** DATASET RECORDS **
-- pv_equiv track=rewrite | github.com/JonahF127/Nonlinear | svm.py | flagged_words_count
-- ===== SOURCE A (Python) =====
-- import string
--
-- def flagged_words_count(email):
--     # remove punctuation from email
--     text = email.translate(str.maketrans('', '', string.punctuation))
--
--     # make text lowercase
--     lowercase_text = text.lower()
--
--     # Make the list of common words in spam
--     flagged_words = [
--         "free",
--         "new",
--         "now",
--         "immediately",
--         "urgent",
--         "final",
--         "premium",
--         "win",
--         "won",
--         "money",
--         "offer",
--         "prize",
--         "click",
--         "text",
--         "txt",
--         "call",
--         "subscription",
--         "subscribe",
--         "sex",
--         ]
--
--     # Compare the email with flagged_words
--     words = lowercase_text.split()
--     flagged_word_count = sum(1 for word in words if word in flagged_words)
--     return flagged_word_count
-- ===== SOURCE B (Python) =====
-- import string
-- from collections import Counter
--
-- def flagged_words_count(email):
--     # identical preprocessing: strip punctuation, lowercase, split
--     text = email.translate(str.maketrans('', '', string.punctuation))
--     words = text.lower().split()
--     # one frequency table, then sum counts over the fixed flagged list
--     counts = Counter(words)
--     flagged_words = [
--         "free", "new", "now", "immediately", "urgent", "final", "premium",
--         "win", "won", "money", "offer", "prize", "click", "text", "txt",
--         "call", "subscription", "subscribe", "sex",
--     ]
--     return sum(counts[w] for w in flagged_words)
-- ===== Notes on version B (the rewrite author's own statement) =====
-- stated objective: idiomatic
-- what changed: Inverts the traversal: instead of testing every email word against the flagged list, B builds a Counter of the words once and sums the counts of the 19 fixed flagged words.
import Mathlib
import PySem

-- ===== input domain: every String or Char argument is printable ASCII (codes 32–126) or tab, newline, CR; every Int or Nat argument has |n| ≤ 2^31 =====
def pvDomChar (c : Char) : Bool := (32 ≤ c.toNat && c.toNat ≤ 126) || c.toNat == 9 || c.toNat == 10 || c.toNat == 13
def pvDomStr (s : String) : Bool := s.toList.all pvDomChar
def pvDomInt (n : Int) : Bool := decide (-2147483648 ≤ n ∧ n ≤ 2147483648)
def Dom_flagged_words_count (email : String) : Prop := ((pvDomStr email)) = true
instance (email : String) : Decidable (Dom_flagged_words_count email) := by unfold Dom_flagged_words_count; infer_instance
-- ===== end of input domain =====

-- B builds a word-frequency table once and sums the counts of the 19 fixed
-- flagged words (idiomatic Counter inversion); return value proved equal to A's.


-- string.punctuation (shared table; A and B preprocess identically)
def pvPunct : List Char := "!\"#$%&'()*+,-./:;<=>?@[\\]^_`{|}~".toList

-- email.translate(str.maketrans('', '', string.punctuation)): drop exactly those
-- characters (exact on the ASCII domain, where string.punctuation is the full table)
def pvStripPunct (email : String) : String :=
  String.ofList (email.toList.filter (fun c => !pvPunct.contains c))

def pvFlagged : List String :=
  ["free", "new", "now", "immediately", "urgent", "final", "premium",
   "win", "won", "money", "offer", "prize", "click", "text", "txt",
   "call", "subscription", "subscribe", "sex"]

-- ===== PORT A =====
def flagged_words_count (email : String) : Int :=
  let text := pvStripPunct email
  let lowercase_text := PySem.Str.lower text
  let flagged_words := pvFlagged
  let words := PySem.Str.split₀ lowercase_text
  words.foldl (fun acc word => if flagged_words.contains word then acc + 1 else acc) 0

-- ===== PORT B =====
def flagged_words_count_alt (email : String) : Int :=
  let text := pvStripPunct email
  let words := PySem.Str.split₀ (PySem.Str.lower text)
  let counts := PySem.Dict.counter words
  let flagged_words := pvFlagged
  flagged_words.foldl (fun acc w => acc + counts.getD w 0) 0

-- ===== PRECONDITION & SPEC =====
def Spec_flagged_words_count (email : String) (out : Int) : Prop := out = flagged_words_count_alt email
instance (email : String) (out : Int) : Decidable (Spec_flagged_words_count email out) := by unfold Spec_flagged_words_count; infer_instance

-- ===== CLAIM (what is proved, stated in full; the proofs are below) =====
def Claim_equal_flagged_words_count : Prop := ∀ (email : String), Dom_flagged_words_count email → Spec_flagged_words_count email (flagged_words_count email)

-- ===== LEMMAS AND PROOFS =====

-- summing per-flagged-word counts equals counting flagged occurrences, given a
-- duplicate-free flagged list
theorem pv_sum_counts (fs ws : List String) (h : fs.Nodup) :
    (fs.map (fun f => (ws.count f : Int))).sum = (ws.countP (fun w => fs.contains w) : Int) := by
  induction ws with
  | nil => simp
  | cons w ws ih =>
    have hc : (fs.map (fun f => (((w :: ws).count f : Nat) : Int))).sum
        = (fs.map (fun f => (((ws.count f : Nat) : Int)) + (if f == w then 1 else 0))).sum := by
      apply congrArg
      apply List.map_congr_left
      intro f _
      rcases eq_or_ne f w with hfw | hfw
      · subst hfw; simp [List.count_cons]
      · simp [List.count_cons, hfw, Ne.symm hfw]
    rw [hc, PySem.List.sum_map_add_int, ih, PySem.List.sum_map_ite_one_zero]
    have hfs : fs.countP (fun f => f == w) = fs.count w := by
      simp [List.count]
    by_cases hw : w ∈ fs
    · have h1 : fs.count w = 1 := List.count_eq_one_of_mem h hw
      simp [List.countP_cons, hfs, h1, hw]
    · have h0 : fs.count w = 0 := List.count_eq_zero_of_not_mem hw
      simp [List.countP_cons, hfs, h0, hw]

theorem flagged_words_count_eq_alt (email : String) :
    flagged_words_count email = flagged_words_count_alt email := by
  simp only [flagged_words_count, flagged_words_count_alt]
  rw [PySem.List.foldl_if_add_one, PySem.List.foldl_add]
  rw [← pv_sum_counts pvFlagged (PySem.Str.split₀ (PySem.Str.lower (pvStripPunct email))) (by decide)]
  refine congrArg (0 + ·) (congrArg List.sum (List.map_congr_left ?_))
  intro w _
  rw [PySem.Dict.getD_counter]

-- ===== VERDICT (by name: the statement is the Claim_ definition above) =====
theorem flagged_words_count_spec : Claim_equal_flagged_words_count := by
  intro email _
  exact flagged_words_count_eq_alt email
--
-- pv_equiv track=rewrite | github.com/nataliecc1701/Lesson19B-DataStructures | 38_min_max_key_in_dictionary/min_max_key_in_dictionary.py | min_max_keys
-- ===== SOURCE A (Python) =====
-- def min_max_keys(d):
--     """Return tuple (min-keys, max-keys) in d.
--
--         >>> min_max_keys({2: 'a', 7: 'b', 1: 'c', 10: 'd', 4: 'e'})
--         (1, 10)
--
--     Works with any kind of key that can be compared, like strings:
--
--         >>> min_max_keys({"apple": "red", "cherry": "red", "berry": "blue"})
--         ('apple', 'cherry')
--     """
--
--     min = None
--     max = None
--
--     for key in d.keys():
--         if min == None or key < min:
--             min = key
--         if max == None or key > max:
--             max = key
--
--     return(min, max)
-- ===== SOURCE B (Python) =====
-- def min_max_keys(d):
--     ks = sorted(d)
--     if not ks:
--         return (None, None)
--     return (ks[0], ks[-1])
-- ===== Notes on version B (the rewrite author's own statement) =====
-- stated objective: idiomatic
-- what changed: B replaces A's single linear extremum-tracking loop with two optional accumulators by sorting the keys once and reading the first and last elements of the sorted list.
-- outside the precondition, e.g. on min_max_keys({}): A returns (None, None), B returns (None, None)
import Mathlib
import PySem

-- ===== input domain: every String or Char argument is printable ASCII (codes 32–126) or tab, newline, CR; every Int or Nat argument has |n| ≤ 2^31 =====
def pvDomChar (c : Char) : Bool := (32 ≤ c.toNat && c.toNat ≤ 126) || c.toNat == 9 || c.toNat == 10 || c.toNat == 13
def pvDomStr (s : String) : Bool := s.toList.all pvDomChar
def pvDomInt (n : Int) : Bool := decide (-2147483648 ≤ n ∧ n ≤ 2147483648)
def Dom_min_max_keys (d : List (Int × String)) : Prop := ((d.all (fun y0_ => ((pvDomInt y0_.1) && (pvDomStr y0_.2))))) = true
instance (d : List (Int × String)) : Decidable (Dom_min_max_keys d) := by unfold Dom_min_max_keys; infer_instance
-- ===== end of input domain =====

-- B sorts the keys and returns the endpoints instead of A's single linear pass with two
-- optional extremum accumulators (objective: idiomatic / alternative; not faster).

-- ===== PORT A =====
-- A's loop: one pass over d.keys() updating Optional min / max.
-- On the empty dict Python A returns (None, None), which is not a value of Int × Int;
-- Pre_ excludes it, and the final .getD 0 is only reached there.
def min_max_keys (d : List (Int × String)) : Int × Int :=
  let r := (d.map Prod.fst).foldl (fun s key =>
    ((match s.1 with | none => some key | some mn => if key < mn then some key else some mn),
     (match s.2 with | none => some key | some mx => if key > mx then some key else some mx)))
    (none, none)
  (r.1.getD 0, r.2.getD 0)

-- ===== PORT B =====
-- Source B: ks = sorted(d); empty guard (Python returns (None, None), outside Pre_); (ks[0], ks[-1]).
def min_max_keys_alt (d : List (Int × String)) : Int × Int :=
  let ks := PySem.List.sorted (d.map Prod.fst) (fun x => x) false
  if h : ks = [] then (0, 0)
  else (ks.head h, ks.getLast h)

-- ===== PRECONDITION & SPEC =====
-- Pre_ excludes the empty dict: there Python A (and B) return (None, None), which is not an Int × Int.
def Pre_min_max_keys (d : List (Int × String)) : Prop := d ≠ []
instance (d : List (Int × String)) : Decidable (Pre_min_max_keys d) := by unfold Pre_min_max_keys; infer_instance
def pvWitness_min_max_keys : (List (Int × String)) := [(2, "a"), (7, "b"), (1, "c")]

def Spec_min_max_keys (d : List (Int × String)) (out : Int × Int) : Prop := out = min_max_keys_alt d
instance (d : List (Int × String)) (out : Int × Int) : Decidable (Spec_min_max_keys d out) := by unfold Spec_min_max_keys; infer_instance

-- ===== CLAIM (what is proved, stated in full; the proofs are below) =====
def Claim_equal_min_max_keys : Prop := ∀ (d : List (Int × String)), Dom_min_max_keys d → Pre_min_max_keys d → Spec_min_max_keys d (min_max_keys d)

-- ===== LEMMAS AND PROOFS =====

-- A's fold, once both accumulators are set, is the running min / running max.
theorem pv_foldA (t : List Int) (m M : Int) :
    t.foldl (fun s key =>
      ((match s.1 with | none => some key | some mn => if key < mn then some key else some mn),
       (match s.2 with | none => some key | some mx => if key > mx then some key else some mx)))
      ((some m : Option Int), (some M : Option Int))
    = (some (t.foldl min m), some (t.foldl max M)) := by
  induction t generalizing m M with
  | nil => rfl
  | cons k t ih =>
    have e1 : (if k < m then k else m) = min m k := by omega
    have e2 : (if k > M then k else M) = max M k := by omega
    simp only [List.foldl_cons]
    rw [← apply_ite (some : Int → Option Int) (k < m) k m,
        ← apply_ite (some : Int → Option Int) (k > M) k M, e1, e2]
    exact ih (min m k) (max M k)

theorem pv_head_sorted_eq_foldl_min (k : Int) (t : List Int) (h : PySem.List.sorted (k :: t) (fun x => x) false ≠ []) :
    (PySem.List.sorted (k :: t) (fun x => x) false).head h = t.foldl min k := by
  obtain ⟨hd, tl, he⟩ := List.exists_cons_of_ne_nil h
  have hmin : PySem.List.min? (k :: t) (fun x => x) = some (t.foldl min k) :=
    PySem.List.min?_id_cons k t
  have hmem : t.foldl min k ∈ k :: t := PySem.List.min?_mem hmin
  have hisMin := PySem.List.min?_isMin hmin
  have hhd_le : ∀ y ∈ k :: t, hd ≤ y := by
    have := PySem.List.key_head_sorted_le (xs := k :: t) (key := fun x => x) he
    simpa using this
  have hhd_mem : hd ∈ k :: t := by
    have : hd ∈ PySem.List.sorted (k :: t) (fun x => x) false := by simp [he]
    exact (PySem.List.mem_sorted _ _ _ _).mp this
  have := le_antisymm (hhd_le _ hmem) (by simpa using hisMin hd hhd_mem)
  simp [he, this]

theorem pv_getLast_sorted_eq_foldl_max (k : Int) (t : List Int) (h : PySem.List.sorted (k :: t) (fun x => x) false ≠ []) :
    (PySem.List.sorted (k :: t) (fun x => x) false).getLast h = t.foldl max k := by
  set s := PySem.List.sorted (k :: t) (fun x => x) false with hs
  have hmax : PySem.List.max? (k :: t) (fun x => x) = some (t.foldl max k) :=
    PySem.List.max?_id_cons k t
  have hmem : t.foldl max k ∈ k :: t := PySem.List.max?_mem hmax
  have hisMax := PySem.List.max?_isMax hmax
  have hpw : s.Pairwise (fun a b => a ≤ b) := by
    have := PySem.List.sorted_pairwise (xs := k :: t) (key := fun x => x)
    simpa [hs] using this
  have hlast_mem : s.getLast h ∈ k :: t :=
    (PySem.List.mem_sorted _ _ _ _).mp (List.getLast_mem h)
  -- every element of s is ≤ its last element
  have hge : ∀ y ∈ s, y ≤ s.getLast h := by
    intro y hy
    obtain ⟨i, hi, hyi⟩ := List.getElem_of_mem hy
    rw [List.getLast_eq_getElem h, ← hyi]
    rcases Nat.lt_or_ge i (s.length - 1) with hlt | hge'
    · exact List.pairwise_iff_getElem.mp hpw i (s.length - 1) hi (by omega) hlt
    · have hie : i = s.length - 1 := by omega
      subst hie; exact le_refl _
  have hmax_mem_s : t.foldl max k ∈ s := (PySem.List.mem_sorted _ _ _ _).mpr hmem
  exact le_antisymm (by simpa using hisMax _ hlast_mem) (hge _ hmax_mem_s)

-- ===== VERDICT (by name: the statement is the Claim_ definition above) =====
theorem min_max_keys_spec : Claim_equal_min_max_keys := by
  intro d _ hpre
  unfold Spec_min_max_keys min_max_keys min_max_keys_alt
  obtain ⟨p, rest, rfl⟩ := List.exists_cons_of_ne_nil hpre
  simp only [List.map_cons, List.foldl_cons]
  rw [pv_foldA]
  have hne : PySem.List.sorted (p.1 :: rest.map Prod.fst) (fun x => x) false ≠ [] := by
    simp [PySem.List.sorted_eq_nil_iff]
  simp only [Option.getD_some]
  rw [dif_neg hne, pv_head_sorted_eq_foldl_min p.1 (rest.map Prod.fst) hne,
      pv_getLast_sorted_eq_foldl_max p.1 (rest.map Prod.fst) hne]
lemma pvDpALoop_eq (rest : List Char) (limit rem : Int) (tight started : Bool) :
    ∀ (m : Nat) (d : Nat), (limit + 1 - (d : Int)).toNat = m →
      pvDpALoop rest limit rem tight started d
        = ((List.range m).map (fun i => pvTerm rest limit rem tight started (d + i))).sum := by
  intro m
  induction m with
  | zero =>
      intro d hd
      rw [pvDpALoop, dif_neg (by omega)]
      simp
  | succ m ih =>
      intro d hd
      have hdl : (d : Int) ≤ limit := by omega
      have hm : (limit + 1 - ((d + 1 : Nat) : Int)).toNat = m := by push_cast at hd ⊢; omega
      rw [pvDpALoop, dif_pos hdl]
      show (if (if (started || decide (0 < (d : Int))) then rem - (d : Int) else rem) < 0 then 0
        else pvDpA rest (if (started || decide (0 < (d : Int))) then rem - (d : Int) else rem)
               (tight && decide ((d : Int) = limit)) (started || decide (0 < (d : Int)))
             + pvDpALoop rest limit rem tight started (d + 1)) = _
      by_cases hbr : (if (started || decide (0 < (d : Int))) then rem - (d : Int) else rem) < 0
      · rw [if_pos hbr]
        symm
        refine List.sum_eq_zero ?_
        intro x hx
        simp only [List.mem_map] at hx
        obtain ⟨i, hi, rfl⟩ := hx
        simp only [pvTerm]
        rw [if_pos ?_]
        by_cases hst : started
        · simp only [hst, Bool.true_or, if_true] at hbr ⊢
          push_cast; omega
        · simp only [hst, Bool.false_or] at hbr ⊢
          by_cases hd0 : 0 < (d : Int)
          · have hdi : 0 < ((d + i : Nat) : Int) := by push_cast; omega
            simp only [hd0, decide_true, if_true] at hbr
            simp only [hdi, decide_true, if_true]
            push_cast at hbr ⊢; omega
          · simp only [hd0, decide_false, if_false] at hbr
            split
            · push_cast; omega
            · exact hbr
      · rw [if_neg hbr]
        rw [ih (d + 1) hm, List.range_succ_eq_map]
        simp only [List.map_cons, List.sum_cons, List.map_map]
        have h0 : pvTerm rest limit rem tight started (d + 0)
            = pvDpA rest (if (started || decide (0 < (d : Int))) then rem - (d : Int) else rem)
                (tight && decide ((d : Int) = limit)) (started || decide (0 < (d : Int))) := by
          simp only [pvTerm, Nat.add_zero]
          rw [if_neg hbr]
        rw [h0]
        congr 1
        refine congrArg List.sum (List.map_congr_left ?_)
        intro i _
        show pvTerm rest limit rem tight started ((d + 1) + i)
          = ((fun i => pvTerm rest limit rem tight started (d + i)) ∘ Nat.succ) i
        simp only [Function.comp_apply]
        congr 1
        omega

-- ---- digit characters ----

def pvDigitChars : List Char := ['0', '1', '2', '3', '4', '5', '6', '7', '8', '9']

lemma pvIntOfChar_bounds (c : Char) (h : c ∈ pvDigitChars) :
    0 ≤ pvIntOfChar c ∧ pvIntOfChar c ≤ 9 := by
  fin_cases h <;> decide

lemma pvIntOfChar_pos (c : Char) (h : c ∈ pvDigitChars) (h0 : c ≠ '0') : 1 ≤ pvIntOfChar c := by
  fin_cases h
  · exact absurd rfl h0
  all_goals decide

** BRIEF **
Set down, unchanged, only those lines above that fall between the line with "fin_cases h <;> decide" and the line with "all_goals decide", the two end lines included.

** SOLUTION **
  fin_cases h <;> decide

lemma pvIntOfChar_pos (c : Char) (h : c ∈ pvDigitChars) (h0 : c ≠ '0') : 1 ≤ pvIntOfChar c := by
  fin_cases h
  · exact absurd rfl h0
  all_goals decide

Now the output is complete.